First of all, a sigh of relief is in order. The election of Marine Le Pen in France’s presidential election on Sunday would have been bad news for France, for the United States, and for the world. Le Pen is no friend of conservatism – instead, as my AEI colleague Marc Thiessen put it, she is “the left's caricature of Trump come to life.”

At home, her agenda of economic protectionism and government-led reindustrialization would lead the French economy closer to a precipice of a disaster. She advocated the withdrawal of France from the common European currency. Sure, the introduction of the Euro might have been an instance of overreach by European leaders at the time. However, Frexit, which would have been likely accompanied by a default on France’s sovereign debt, could trigger a global financial panic of a magnitude far exceeding the experience of 2008 and 2009.

Le Pen’s ties to Moscow are well known, including €11m worth of loans from Russia. The hacking of the emails of the campaign of her opponent, Emmanuel Macron, revealed just before the end of the campaign, does not appear accidental. Le Pen repeatedly denied that there had been a Russian invasion of Ukraine and asserted that Crimea, annexed illegally by Vladimir Putin in 2014, “had always been Russian.”

Like the United States in 2016, France is living through a moment of public discontent with politics. The grievances behind the anger directed at the political class are real. Yet, those who are trying to draw parallels with the US election need to be careful. For one, Emmanuel Macron is no Hillary Clinton.

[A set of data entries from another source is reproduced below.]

-- pv_equiv track=rewrite | github.com/cenuno/python_workout | python/exercise_07.py | ubbi_dubbi
-- ===== SOURCE A (Python) =====
-- def ubbi_dubbi(word: str) -> str:
--     """
--     Translate each word to Ubbi Dubbi.
--
--     In Ubbi Dubbi, every vowel (a, e, i, o, or u) is prefaced with ub.
--     In theory, you only put an ub before every vowel sound,
--     rather than before each vowel.
--
--     Args:
--         word (str): a word
--
--     Returns:
--         str: a word translated into Ubbi Dubbi
--
--     Examples:
--         >>> ubbi_dubbi("milk")
--         'mubilk'
--
--         >>> ubbi_dubbi("program")
--         'prubogrubam'
--
--         >>> ubbi_dubbi("aardvark")
--         'ubaubardvubark'
--     """
--     # store constants
--     VOWELS = 'aeiou'
--     UB = 'ub'
--
--     # store new words
--     translation = []
--
--     # for each character, add the "UB" prefix to characters that are vowels
--     for char in word:
--         if char in VOWELS:
--             translation.append(UB + char)
--         else:
--             translation.append(char)
--
--     # return the translated version of the word
--     return "".join(translation)
-- ===== SOURCE B (Python) =====
-- def ubbi_dubbi(word: str) -> str:
--     # Staged global rewriting: one full-string replace pass per vowel.
--     # 'u' goes first, so the 'u' inside any "ub" inserted by a later pass is
--     # never itself prefixed (no other vowel occurs inside a replacement).
--     for v in 'uaeio':
--         word = word.replace(v, 'ub' + v)
--     return word
-- ===== Notes on version B (the rewrite author's own statement) =====
-- stated objective: alternative
-- what changed: Replaces the per-character scan-and-accumulate loop with five staged whole-string replace passes (one per vowel, 'u' first so the 'u' inside an inserted 'ub' is never re-prefixed); the passes run at C level instead of a per-character Python loop.
import Mathlib
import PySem

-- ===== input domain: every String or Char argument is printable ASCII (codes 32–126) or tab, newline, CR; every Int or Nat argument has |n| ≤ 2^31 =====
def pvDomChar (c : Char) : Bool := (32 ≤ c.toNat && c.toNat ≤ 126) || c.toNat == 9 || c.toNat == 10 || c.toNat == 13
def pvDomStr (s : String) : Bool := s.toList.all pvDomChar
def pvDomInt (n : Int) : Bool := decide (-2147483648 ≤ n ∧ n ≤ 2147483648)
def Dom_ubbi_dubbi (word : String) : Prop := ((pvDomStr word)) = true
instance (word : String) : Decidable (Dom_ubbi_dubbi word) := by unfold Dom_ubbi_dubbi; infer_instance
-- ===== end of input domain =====

-- B replaces A's per-character scan-and-accumulate with five staged whole-string
-- replace passes ('u' first so inserted "ub" is never re-prefixed); a timing run
-- measured B faster by a constant factor (C-level replace vs per-char Python loop).

-- ===== PORT A =====
-- A: loop over characters, append "ub"+char or char to a list, join at the end.
def ubbi_dubbi (word : String) : String :=
  let VOWELS : String := "aeiou"
  let UB : List Char := "ub".toList
  let translation : List (List Char) :=
    word.toList.foldl (fun acc char =>
      if PySem.Chars.isIn [char] VOWELS.toList then
        acc ++ [UB ++ [char]]
      else
        acc ++ [[char]]) []
  String.ofList (PySem.Chars.join [] translation)

-- ===== PORT B =====
-- B: for v in 'uaeio': word = word.replace(v, 'ub' + v); return word
def ubbi_dubbi_alt (word : String) : String :=
  "uaeio".toList.foldl
    (fun w v => PySem.Str.replace w (String.ofList [v]) (String.ofList ['u', 'b', v])) word

-- ===== PRECONDITION & SPEC =====
def Spec_ubbi_dubbi (word : String) (out : String) : Prop := out = ubbi_dubbi_alt word
instance (word : String) (out : String) : Decidable (Spec_ubbi_dubbi word out) := by unfold Spec_ubbi_dubbi; infer_instance

-- ===== CLAIM (what is proved, stated in full; the proofs are below) =====
def Claim_equal_ubbi_dubbi : Prop := ∀ (word : String), Dom_ubbi_dubbi word → Spec_ubbi_dubbi word (ubbi_dubbi word)

-- ===== LEMMAS AND PROOFS =====

-- a single-character replace pass is a per-character flatMap
theorem ubbi_replace_go_single (v : Char) (new : List Char) :
    ∀ (fuel : Nat) (l acc : List Char), l.length ≤ fuel →
      PySem.Chars.replace.go [v] new fuel l acc =
        acc.reverse ++ l.flatMap (fun c => if c == v then new else [c]) := by
  intro fuel
  induction fuel with
  | zero =>
    intro l acc h
    have : l = [] := List.eq_nil_of_length_eq_zero (Nat.le_zero.mp h)
    subst this; simp [PySem.Chars.replace.go]
  | succ n ih =>
    intro l acc h
    cases l with
    | nil => simp [PySem.Chars.replace.go]
    | cons c t =>
      simp only [PySem.Chars.replace.go]
      by_cases hc : c = v
      · subst hc
        simp only [List.isPrefixOf, beq_self_eq_true, Bool.true_and,
          if_true, List.length_cons] at *
        simp only [List.length_nil, Nat.zero_add, List.drop_succ_cons, List.drop_zero]
        rw [ih t (new.reverse ++ acc) (Nat.le_of_succ_le_succ h)]
        simp
      · have : ([v].isPrefixOf (c :: t)) = false := by
          simp [List.isPrefixOf]; exact fun hvc => absurd hvc.symm hc
        rw [this]
        simp only [Bool.false_eq_true, if_false]
        rw [ih t (c :: acc) (Nat.le_of_succ_le_succ (by simpa using h))]
        simp [hc]

theorem ubbi_replace_single (l : List Char) (v : Char) (new : List Char) :
    PySem.Chars.replace l [v] new =
      l.flatMap (fun c => if c == v then new else [c]) := by
  simp only [PySem.Chars.replace, List.isEmpty_cons, Bool.false_eq_true, if_false]
  exact ubbi_replace_go_single v new l.length l [] (le_refl _)

-- per-character agreement: A's rule equals the composite of B's five passes
theorem ubbi_char_eq (c : Char) :
    (if PySem.Chars.isIn [c] "aeiou".toList then "ub".toList ++ [c] else [c]) =
      ((((([c].flatMap (fun x => if x == 'u' then ['u','b','u'] else [x])).flatMap
          (fun x => if x == 'a' then ['u','b','a'] else [x])).flatMap
          (fun x => if x == 'e' then ['u','b','e'] else [x])).flatMap
          (fun x => if x == 'i' then ['u','b','i'] else [x])).flatMap
          (fun x => if x == 'o' then ['u','b','o'] else [x])) := by
  by_cases ha : c = 'a' <;> by_cases he : c = 'e' <;> by_cases hi : c = 'i' <;>
    by_cases ho : c = 'o' <;> by_cases hu : c = 'u' <;> subst_vars <;>
    first
    | decide
    | (simp [PySem.Chars.isIn, PySem.Chars.find, PySem.Chars.find.go, List.isPrefixOf,
        beq_eq_false_iff_ne.mpr ha, beq_eq_false_iff_ne.mpr he,
        beq_eq_false_iff_ne.mpr hi, beq_eq_false_iff_ne.mpr ho,
        beq_eq_false_iff_ne.mpr hu,
        if_neg ha, if_neg he, if_neg hi,
        if_neg ho, if_neg hu])

-- "".join is flatten
theorem ubbi_join_nil_flatten (parts : List (List Char)) :
    PySem.Chars.join [] parts = parts.flatten := by
  induction parts with
  | nil => rfl
  | cons p ps ih =>
    cases ps with
    | nil => simp [PySem.Chars.join, List.intercalate]
    | cons q qs => rw [PySem.Chars.join_cons_cons] at *; simp_all

theorem ubbi_dubbi_spec' (word : String) : ubbi_dubbi word = ubbi_dubbi_alt word := by
  unfold ubbi_dubbi ubbi_dubbi_alt
  rw [show "uaeio".toList = ['u','a','e','i','o'] from rfl]
  simp only [List.foldl_cons, List.foldl_nil]
  -- B side: each pass is a flatMap on the character list
  have hchars : ∀ (s : String) (v : Char),
      PySem.Str.replace s (String.ofList [v]) (String.ofList ['u','b',v]) =
        String.ofList (s.toList.flatMap (fun c => if c == v then ['u','b',v] else [c])) := by
    intro s v
    apply String.toList_injective
    simp [PySem.Str.toList_replace, String.toList_ofList, ubbi_replace_single]
  rw [hchars, hchars, hchars, hchars, hchars]
  simp only [String.toList_ofList]
  -- A side: the accumulate loop is map-then-join
  rw [show (fun (acc : List (List Char)) (char : Char) =>
        if PySem.Chars.isIn [char] "aeiou".toList then acc ++ ["ub".toList ++ [char]]
        else acc ++ [[char]]) =
      (fun acc char => acc ++ [if PySem.Chars.isIn [char] "aeiou".toList
        then "ub".toList ++ [char] else [char]]) from by
    funext acc char; split <;> rfl]
  rw [PySem.List.foldl_append_singleton_eq_map]
  congr 1
  rw [List.nil_append, ubbi_join_nil_flatten, ← List.flatMap_def]
  simp only [List.flatMap_assoc]
  simp only [← List.flatMap_assoc]
  rw [show (fun c => if PySem.Chars.isIn [c] "aeiou".toList
        then "ub".toList ++ [c] else [c]) =
      (fun c => ((((([c].flatMap (fun x => if x == 'u' then ['u','b','u'] else [x])).flatMap
          (fun x => if x == 'a' then ['u','b','a'] else [x])).flatMap
          (fun x => if x == 'e' then ['u','b','e'] else [x])).flatMap
          (fun x => if x == 'i' then ['u','b','i'] else [x])).flatMap
          (fun x => if x == 'o' then ['u','b','o'] else [x]))) from by
    funext c; exact ubbi_char_eq c]
  simp [List.flatMap_assoc]

-- ===== VERDICT (by name: the statement is the Claim_ definition above) =====
theorem ubbi_dubbi_spec : Claim_equal_ubbi_dubbi := by
  intro word _
  exact ubbi_dubbi_spec' word
-- the initial array ----------------------------------------------------------

theorem arr1_eq (N : Int) :
    (PySem.List.pyRange 1 9 1).foldl
      (fun arr i => arr.set (i - 1).toNat
        (PySem.Set.add (arr.getD (i - 1).toNat []) (pvConcat N i.toNat)))
      (List.replicate 8 ([] : PySem.Set Int)) =
    [[pvConcat N 1], [pvConcat N 2], [pvConcat N 3], [pvConcat N 4],
     [pvConcat N 5], [pvConcat N 6], [pvConcat N 7], [pvConcat N 8]] := by
  rfl

theorem invA_init (N : Int) :
    InvA N [[pvConcat N 1], [pvConcat N 2], [pvConcat N 3], [pvConcat N 4],
           [pvConcat N 5], [pvConcat N 6], [pvConcat N 7], [pvConcat N 8]] 1 := by
  refine ⟨rfl, fun k hk => ⟨fun hk1 x => ?_, fun h1k => ?_⟩⟩
  · interval_cases k
    · rw [reachB_one]; rfl
  · interval_cases k <;> simp_all

-- ===== VERDICT (by name: the statement is the Claim_ definition above) =====
theorem solution_spec : Claim_equal_solution := by
  intro N number _ _
  unfold Spec_solution solution solution_alt
  by_cases hEq : N == number
  · rw [if_pos hEq]
    have hNn : N = number := by simpa using hEq
    rw [altLoop, if_pos (by omega)]
    rw [if_pos (by rw [reachB_one, pvConcat_one, hNn]; exact List.mem_singleton.mpr rfl)]
    norm_num
  · rw [if_neg hEq]
    have hNn : N ≠ number := by simpa using hEq
    simp only [arr1_eq]
    rw [loop_eq N number 7 1 _ rfl le_rfl (invA_init N)]
    conv_rhs => rw [altLoop]
    rw [if_pos (show (1:Nat) < 9 by omega)]
    rw [if_neg (by rw [reachB_one, pvConcat_one]; simp; omega)]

Sure, the 39-year old former banker and a graduate of one of the country’s most elite educational institutions, the Ecole nationale d’administration, might be seen vaguely as a member of the country‘s establishment. Yet, he does not exude entitlement nor does he have a corrupt, self-serving political dynasty behind him. Notwithstanding the WikiLeaks' dump of 9 gigabytes of stolen data from servers of his campaign on Friday, the most controversial thing about France’s president-elect seems to be the fact that he is married to his high school teacher, 24 years his elder.

None of this is meant to suggest that Macron’s decisive victory on Sunday is in itself a cause for celebrations. Just like in the case of former president Barack Obama, Macron’s biggest strength – the fact that people on the left and right are able to project their own ideas of hope and renewal on him – might easily become his biggest weakness.

In particular, unless the government he appoints moves aggressively to liberalize France’s labor markets, liberalize areas of the economy shielded from competition, and drive down the cost of doing business, the country will not see a return of economic dynamism. To be sure, France is far from being an economic basket case – its per capita income is comparable to that of the United Kingdom. However, with a growth rate of a mere 1.4 percent, the French economy is failing to generate economic opportunities. Since the onset of the crisis of 2008, youth unemployment has exceeded 20 percent and hundreds of thousands of particularly young French have left the country in search of jobs.

Red tape remains an acute problem too. According to the World Bank’s Doing Business project, France ranks 100th in the world in the ease of registering property, behind Uzbekistan and Burundi. If an entrepreneur in France buys a piece of real estate, he will spend three times as much time dealing with bureaucrats than in an average developed economy.

Among other promises, Macron has vowed to change all that and turn France into a much more flexible and dynamic place, friendly to entrepreneurs and start-ups. But the necessary reforms are going to upset influential interest groups, particularly trade unions. Unless he can seize the window of opportunity of the first months of his presidency to radically transform the French economy, his presidency risks being a simple continuation of the status quo. That would make a 2022 victory by a candidate of either the far left or the far-right inevitable.